WHAT THE EXERCISE ASKS:
Beginning with the line that holds "simp only [maxPairA, if_pos" in the data below, give again every line through the one that holds "simp [contrib, afterFirst_eq_none", exactly as written.

RECORDS FOR THE EXERCISE:
-- pv_equiv track=rewrite | github.com/natalka1122/advent_of_code | 2025/03/main1.py | f
-- ===== SOURCE A (Python) =====
-- def f(line: list[int]) -> int:
--     for first in range(9, 0, -1):
--         try:
--             first_index = line.index(first)
--         except ValueError:
--             continue
--         for second in range(9, 0, -1):
--             if second in line[first_index + 1 :]:
--                 return 10 * first + second
--     return 0
-- ===== SOURCE B (Python) =====
-- def f(line: list[int]) -> int:
--     best = 0
--     max_first = None
--     for x in line:
--         if 1 <= x <= 9:
--             if max_first is not None:
--                 best = max(best, 10 * max_first + x)
--             max_first = x if max_first is None else max(max_first, x)
--     return best
-- ===== Notes on version B (the rewrite author's own statement) =====
-- stated objective: faster
-- what changed: Replaces the 81-combination search with repeated list.index/membership scans by a single forward pass keeping the largest digit seen so far and the best 10*a+b pair.
import Mathlib
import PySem

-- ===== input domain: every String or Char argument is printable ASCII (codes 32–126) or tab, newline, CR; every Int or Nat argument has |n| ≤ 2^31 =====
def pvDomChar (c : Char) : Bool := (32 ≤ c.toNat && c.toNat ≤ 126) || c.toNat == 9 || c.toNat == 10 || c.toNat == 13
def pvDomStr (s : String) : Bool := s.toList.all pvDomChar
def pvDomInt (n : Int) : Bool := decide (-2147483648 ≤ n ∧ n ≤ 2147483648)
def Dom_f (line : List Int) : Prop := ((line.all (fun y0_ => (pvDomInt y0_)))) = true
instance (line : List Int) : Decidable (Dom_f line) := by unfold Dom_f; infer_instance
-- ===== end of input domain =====

-- B replaces A's 81-combination search with repeated index/membership scans by one
-- forward pass keeping the largest digit seen so far and the best pair value (faster, one pass).

-- ===== PORT A =====
-- inner loop: "for second in range(9,0,-1): if second in line[first_index+1:]: return 10*first+second"
def fInner (s : List Int) : List Int → Option Int
  | [] => none
  | sec :: rest => if sec ∈ s then some sec else fInner s rest

-- outer loop: "for first in range(9,0,-1): try: i = line.index(first) except ValueError: continue; …"
def fOuter (line : List Int) : List Int → Int
  | [] => 0
  | first :: rest =>
    match PySem.List.index? line first with
    | none => fOuter line rest
    | some i =>
      match fInner (PySem.List.slice line (some ((i : Int) + 1)) none) (PySem.List.pyRange 9 0 (-1)) with
      | some second => 10 * first + second
      | none => fOuter line rest

def f (line : List Int) : Int := fOuter line (PySem.List.pyRange 9 0 (-1))

-- ===== PORT B =====
-- one forward pass; state = (best, max_first)
def fAltStep (st : Int × Option Int) (x : Int) : Int × Option Int :=
  if 1 ≤ x ∧ x ≤ 9 then
    (match st.2 with
      | some m => (max st.1 (10 * m + x), some (max m x))
      | none => (st.1, some x))
  else st

def f_alt (line : List Int) : Int := (line.foldl fAltStep (0, none)).1

-- ===== PRECONDITION & SPEC =====
def Spec_f (line : List Int) (out : Int) : Prop := out = f_alt line
instance (line : List Int) (out : Int) : Decidable (Spec_f line out) := by unfold Spec_f; infer_instance

-- ===== CLAIM (what is proved, stated in full; the proofs are below) =====
def Claim_equal_f : Prop := ∀ (line : List Int), Dom_f line → Spec_f line (f line)

-- ===== LEMMAS AND PROOFS =====

-- max over digits b of l of 10*a + b, 0 if none
def maxWith (a : Int) : List Int → Int
  | [] => 0
  | b :: r => if 1 ≤ b ∧ b ≤ 9 then max (10 * a + b) (maxWith a r) else maxWith a r

-- max over pairs (x before b, both digits, x ≤ n) of 10*x + b, 0 if none
def maxPairA (n : Int) : List Int → Int
  | [] => 0
  | x :: r => if 1 ≤ x ∧ x ≤ n then max (maxWith x r) (maxPairA n r) else maxPairA n r

-- largest digit (1..9) of l, 0 if none
def maxDigit : List Int → Int
  | [] => 0
  | b :: r => if 1 ≤ b ∧ b ≤ 9 then max b (maxDigit r) else maxDigit r

-- suffix after the first occurrence of n, if n occurs
def afterFirst (n : Int) : List Int → Option (List Int)
  | [] => none
  | x :: r => if x = n then some r else afterFirst n r

def contrib (n : Int) (l : List Int) : Int :=
  match afterFirst n l with
  | none => 0
  | some s => maxWith n s

-- the list [j, j-1, ..., 1]
def descList : Nat → List Int
  | 0 => []
  | j + 1 => ((j : Int) + 1) :: descList j

theorem maxWith_nonneg (a : Int) (l : List Int) : 0 ≤ maxWith a l := by
  induction l with
  | nil => simp [maxWith]
  | cons b r ih => simp only [maxWith]; split_ifs <;> omega

theorem maxPairA_nonneg (n : Int) (l : List Int) : 0 ≤ maxPairA n l := by
  induction l with
  | nil => simp [maxPairA]
  | cons x r ih =>
    simp only [maxPairA]; split_ifs with h
    · exact le_max_of_le_right ih
    · exact ih

theorem maxDigit_nonneg (l : List Int) : 0 ≤ maxDigit l := by
  induction l with
  | nil => simp [maxDigit]
  | cons b r ih => simp only [maxDigit]; split_ifs <;> omega

theorem maxDigit_le (l : List Int) : maxDigit l ≤ 9 := by
  induction l with
  | nil => simp [maxDigit]
  | cons b r ih => simp only [maxDigit]; split_ifs <;> omega

theorem maxWith_eq (a : Int) (l : List Int) (ha : 1 ≤ a) :
    maxWith a l = if maxDigit l ≤ 0 then 0 else 10 * a + maxDigit l := by
  induction l with
  | nil => simp [maxWith, maxDigit]
  | cons b r ih =>
    have h0 := maxDigit_nonneg r
    simp only [maxWith, maxDigit]
    split_ifs with hd h1 h2 <;> rw [ih] <;> split_ifs <;> omega

theorem maxWith_le (a : Int) (l : List Int) (ha : 1 ≤ a) : maxWith a l ≤ 10 * a + 9 := by
  have := maxDigit_nonneg l
  have := maxDigit_le l
  rw [maxWith_eq a l ha]; split_ifs <;> omega

theorem maxPairA_le (n : Int) (l : List Int) : maxPairA n l ≤ max 0 (10 * n + 9) := by
  induction l with
  | nil => simp [maxPairA]
  | cons x r ih =>
    simp only [maxPairA]; split_ifs with h
    · have hx := maxWith_le x r h.1
      have : maxWith x r ≤ 10 * n + 9 := le_trans hx (by omega)
      omega
    · exact ih

theorem maxWith_max (m a : Int) (l : List Int) :
    maxWith (max m a) l = max (maxWith m l) (maxWith a l) := by
  induction l with
  | nil => simp [maxWith]
  | cons b r ih =>
    have h1 := maxWith_nonneg m r
    have h2 := maxWith_nonneg a r
    simp only [maxWith]; split_ifs with h
    · rw [ih]; omega
    · exact ih

theorem maxDigit_mem (l : List Int) (h : 1 ≤ maxDigit l) : maxDigit l ∈ l := by
  induction l with
  | nil => simp [maxDigit] at h
  | cons b r ih =>
    simp only [maxDigit] at h ⊢
    split_ifs at h ⊢ with hb
    · rcases max_cases b (maxDigit r) with ⟨he, _⟩ | ⟨he, hlt⟩
      · rw [he]; exact List.mem_cons_self
      · rw [he]; exact List.mem_cons_of_mem _ (ih (by omega))
    · exact List.mem_cons_of_mem _ (ih h)

theorem le_maxDigit (l : List Int) (b : Int) (hb : b ∈ l) (h1 : 1 ≤ b) (h9 : b ≤ 9) :
    b ≤ maxDigit l := by
  induction l with
  | nil => simp at hb
  | cons x r ih =>
    have := maxDigit_nonneg r
    rcases List.mem_cons.1 hb with rfl | hb'
    · simp only [maxDigit]; split_ifs <;> omega
    · have := ih hb'
      simp only [maxDigit]; split_ifs <;> omega

-- the inner loop scanning j, j-1, …, 1 returns the maximal digit of s, if any
theorem fInner_desc (s : List Int) (j : Nat) (hj : (j : Int) ≤ 9) (hms : maxDigit s ≤ (j : Int)) :
    fInner s (descList j) = if maxDigit s ≤ 0 then none else some (maxDigit s) := by
  induction j with
  | zero =>
    simp only [descList, fInner]
    rw [if_pos (by exact_mod_cast hms)]
  | succ j ih =>
    simp only [descList, fInner]
    by_cases hmem : ((j : Int) + 1) ∈ s
    · have h1 : (j : Int) + 1 ≤ maxDigit s :=
        le_maxDigit s _ hmem (by omega) (by push_cast at hj ⊢; omega)
      rw [if_pos hmem, if_neg (by omega)]
      have he : maxDigit s = (j : Int) + 1 := by push_cast at hms; omega
      rw [he]
    · rw [if_neg hmem]
      apply ih (by push_cast at hj ⊢; omega)
      by_cases hz : maxDigit s ≤ 0
      · omega
      · have hm9 := maxDigit_le s
        have hmm := maxDigit_mem s (by omega)
        push_cast at hms ⊢
        by_contra hgt
        have : maxDigit s = (j : Int) + 1 := by omega
        exact hmem (this ▸ hmm)

theorem fInner_char (s : List Int) :
    fInner s (PySem.List.pyRange 9 0 (-1)) =
      if maxDigit s ≤ 0 then none else some (maxDigit s) := by
  have hr : PySem.List.pyRange 9 0 (-1) = descList 9 := by decide
  rw [hr]
  exact fInner_desc s 9 (by norm_num) (le_trans (maxDigit_le s) (by norm_num))

theorem afterFirst_eq_none (n : Int) (l : List Int) (h : n ∉ l) : afterFirst n l = none := by
  induction l with
  | nil => simp [afterFirst]
  | cons x r ih =>
    simp only [afterFirst]
    rw [if_neg (by rintro rfl; exact h List.mem_cons_self)]
    exact ih (fun hm => h (List.mem_cons_of_mem _ hm))

theorem afterFirst_append (n : Int) (pre suf : List Int) (h : n ∉ pre) :
    afterFirst n (pre ++ n :: suf) = some suf := by
  induction pre with
  | nil => simp [afterFirst]
  | cons x p ih =>
    simp only [List.cons_append, afterFirst]
    rw [if_neg (by rintro rfl; exact h List.mem_cons_self)]
    exact ih (fun hm => h (List.mem_cons_of_mem _ hm))

theorem contrib_cons_self (n : Int) (r : List Int) : contrib n (n :: r) = maxWith n r := by
  simp [contrib, afterFirst]

theorem contrib_cons_ne (n x : Int) (r : List Int) (h : x ≠ n) :
    contrib n (x :: r) = contrib n r := by
  simp [contrib, afterFirst, h]

theorem contrib_le_maxWith (n : Int) (l : List Int) : contrib n l ≤ maxWith n l := by
  induction l with
  | nil => simp [contrib, afterFirst, maxWith]
  | cons x r ih =>
    by_cases hx : x = n
    · subst hx
      rw [contrib_cons_self]
      simp only [maxWith]
      split_ifs
      · exact le_max_right _ _
      · exact le_rfl
    · rw [contrib_cons_ne n x r hx]
      simp only [maxWith]
      split_ifs
      · exact le_trans ih (le_max_right _ _)
      · exact ih

-- core decomposition of the bounded pair-max by its largest admissible first digit
theorem maxPairA_step (n : Int) (hn : 1 ≤ n) (l : List Int) :
    maxPairA n l = max (contrib n l) (maxPairA (n - 1) l) := by
  induction l with
  | nil => simp [maxPairA, contrib, afterFirst]
  | cons x r ih =>
    by_cases hx : x = n
    · subst hx
      rw [contrib_cons_self]
      have hle := contrib_le_maxWith x r
      have h2 := maxPairA_nonneg (x - 1) r
      simp only [maxPairA, if_pos (And.intro hn le_rfl)]
      have hni : ¬ (1 ≤ x ∧ x ≤ x - 1) := by omega
      rw [if_neg hni, ih]
      omega
    · rw [contrib_cons_ne n x r hx]
      simp only [maxPairA]
      have hiff : (1 ≤ x ∧ x ≤ n) ↔ (1 ≤ x ∧ x ≤ n - 1) := by omega
      by_cases hd : 1 ≤ x ∧ x ≤ n
      · rw [if_pos hd, if_pos (hiff.1 hd), ih]; omega
      · rw [if_neg hd, if_neg (fun h => hd (hiff.2 h)), ih]

theorem maxPairA_zero (l : List Int) : maxPairA 0 l = 0 := by
  induction l with
  | nil => simp [maxPairA]
  | cons x r ih => simp only [maxPairA]; split_ifs with h <;> [omega; exact ih]

-- one outer-loop step of A performs one maxPairA_step
theorem fOuter_step (line : List Int) (n : Int) (fs : List Int) (h1 : 1 ≤ n) (h9 : n ≤ 9)
    (ih : fOuter line fs = maxPairA (n - 1) line) :
    fOuter line (n :: fs) = maxPairA n line := by
  rw [maxPairA_step n h1 line]
  simp only [fOuter]
  cases hidx : PySem.List.index? line n with
  | none =>
    simp only []
    have hni : n ∉ line := (PySem.List.index?_eq_none_iff line n).1 hidx
    have hc : contrib n line = 0 := by
      simp [contrib, afterFirst_eq_none n line hni]
    rw [ih, hc]
    have := maxPairA_nonneg (n - 1) line
    omega
  | some i =>
    simp only []
    obtain ⟨pre, suf, hl, hlen, hnp⟩ := (PySem.List.index?_eq_some_iff line n i).1 hidx
    have haf : afterFirst n line = some suf := by rw [hl]; exact afterFirst_append n pre suf hnp
    have hslice : PySem.List.slice line (some ((i : Int) + 1)) none = suf := by
      rw [show ((i : Int) + 1) = (((i + 1 : Nat)) : Int) by push_cast; ring,
        PySem.List.slice_from_natCast, hl,
        show pre ++ n :: suf = (pre ++ [n]) ++ suf by simp,
        show i + 1 = (pre ++ [n]).length by simp [hlen]]
      exact List.drop_left
    have hc : contrib n line = maxWith n suf := by simp [contrib, haf]
    rw [hslice, fInner_char]
    have hmw := maxWith_eq n suf h1
    by_cases hz : maxDigit suf ≤ 0
    · rw [if_pos hz]
      simp only []
      rw [ih, hc, hmw, if_pos hz]
      have := maxPairA_nonneg (n - 1) line
      omega
    · rw [if_neg hz]
      simp only []
      rw [hc, hmw, if_neg hz]
      have := maxPairA_le (n - 1) line
      have := maxDigit_le suf
      have := maxDigit_nonneg suf
      omega

-- A computes the max pair value
theorem f_eq_maxPairA (line : List Int) : f line = maxPairA 9 line := by
  have hr : PySem.List.pyRange 9 0 (-1) = [9, 8, 7, 6, 5, 4, 3, 2, 1] := by decide
  have h0 : fOuter line [] = maxPairA 0 line := by rw [maxPairA_zero]; rfl
  have h1 := fOuter_step line 1 [] (by omega) (by omega) (by norm_num; exact h0)
  have h2 := fOuter_step line 2 [1] (by omega) (by omega) (by norm_num; exact h1)
  have h3 := fOuter_step line 3 [2, 1] (by omega) (by omega) (by norm_num; exact h2)
  have h4 := fOuter_step line 4 [3, 2, 1] (by omega) (by omega) (by norm_num; exact h3)
  have h5 := fOuter_step line 5 [4, 3, 2, 1] (by omega) (by omega) (by norm_num; exact h4)
  have h6 := fOuter_step line 6 [5, 4, 3, 2, 1] (by omega) (by omega) (by norm_num; exact h5)
  have h7 := fOuter_step line 7 [6, 5, 4, 3, 2, 1] (by omega) (by omega) (by norm_num; exact h6)
  have h8 := fOuter_step line 8 [7, 6, 5, 4, 3, 2, 1] (by omega) (by omega) (by norm_num; exact h7)
  have h9 := fOuter_step line 9 [8, 7, 6, 5, 4, 3, 2, 1] (by omega) (by omega) (by norm_num; exact h8)
  rw [f, hr]
  exact h9

def optW : Option Int → List Int → Int
  | none, _ => 0
  | some m, l => maxWith m l

-- B's loop invariant
theorem fAlt_loop (l : List Int) (best : Int) (mf : Option Int) (hb : 0 ≤ best) :
    (l.foldl fAltStep (best, mf)).1 = max best (max (optW mf l) (maxPairA 9 l)) := by
  induction l generalizing best mf with
  | nil =>
    cases mf <;> simp only [List.foldl_nil, optW, maxWith, maxPairA] <;> omega
  | cons x r ih =>
    simp only [List.foldl_cons, fAltStep]
    by_cases hx : 1 ≤ x ∧ x ≤ 9
    · rw [if_pos hx]
      cases mf with
      | none =>
        rw [ih best (some x) hb]
        have hw := maxWith_nonneg x r
        have hp := maxPairA_nonneg 9 r
        simp only [optW, maxPairA, if_pos hx]
        omega
      | some m =>
        rw [ih (max best (10 * m + x)) (some (max m x)) (le_trans hb (le_max_left _ _))]
        simp only [optW, maxWith, maxPairA, if_pos hx]
        rw [maxWith_max]
        omega
    · rw [if_neg hx]
      rw [ih best mf hb]
      cases mf with
      | none => simp only [optW, maxPairA, if_neg hx]
      | some m => simp only [optW, maxWith, maxPairA, if_neg hx]

theorem fAlt_eq_maxPairA (line : List Int) : f_alt line = maxPairA 9 line := by
  rw [f_alt, fAlt_loop line 0 none le_rfl]
  have := maxPairA_nonneg 9 line
  simp only [optW]
  omega

-- ===== VERDICT (by name: the statement is the Claim_ definition above) =====
theorem f_spec : Claim_equal_f := by
  intro line _
  unfold Spec_f
  rw [f_eq_maxPairA, fAlt_eq_maxPairA]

FINAL ANSWER:
      simp only [maxPairA, if_pos (And.intro hn le_rfl)]
      have hni : ¬ (1 ≤ x ∧ x ≤ x - 1) := by omega
      rw [if_neg hni, ih]
      omega
    · rw [contrib_cons_ne n x r hx]
      simp only [maxPairA]
      have hiff : (1 ≤ x ∧ x ≤ n) ↔ (1 ≤ x ∧ x ≤ n - 1) := by omega
      by_cases hd : 1 ≤ x ∧ x ≤ n
      · rw [if_pos hd, if_pos (hiff.1 hd), ih]; omega
      · rw [if_neg hd, if_neg (fun h => hd (hiff.2 h)), ih]

theorem maxPairA_zero (l : List Int) : maxPairA 0 l = 0 := by
  induction l with
  | nil => simp [maxPairA]
  | cons x r ih => simp only [maxPairA]; split_ifs with h <;> [omega; exact ih]

-- one outer-loop step of A performs one maxPairA_step
theorem fOuter_step (line : List Int) (n : Int) (fs : List Int) (h1 : 1 ≤ n) (h9 : n ≤ 9)
    (ih : fOuter line fs = maxPairA (n - 1) line) :
    fOuter line (n :: fs) = maxPairA n line := by
  rw [maxPairA_step n h1 line]
  simp only [fOuter]
  cases hidx : PySem.List.index? line n with
  | none =>
    simp only []
    have hni : n ∉ line := (PySem.List.index?_eq_none_iff line n).1 hidx
    have hc : contrib n line = 0 := by
      simp [contrib, afterFirst_eq_none n line hni]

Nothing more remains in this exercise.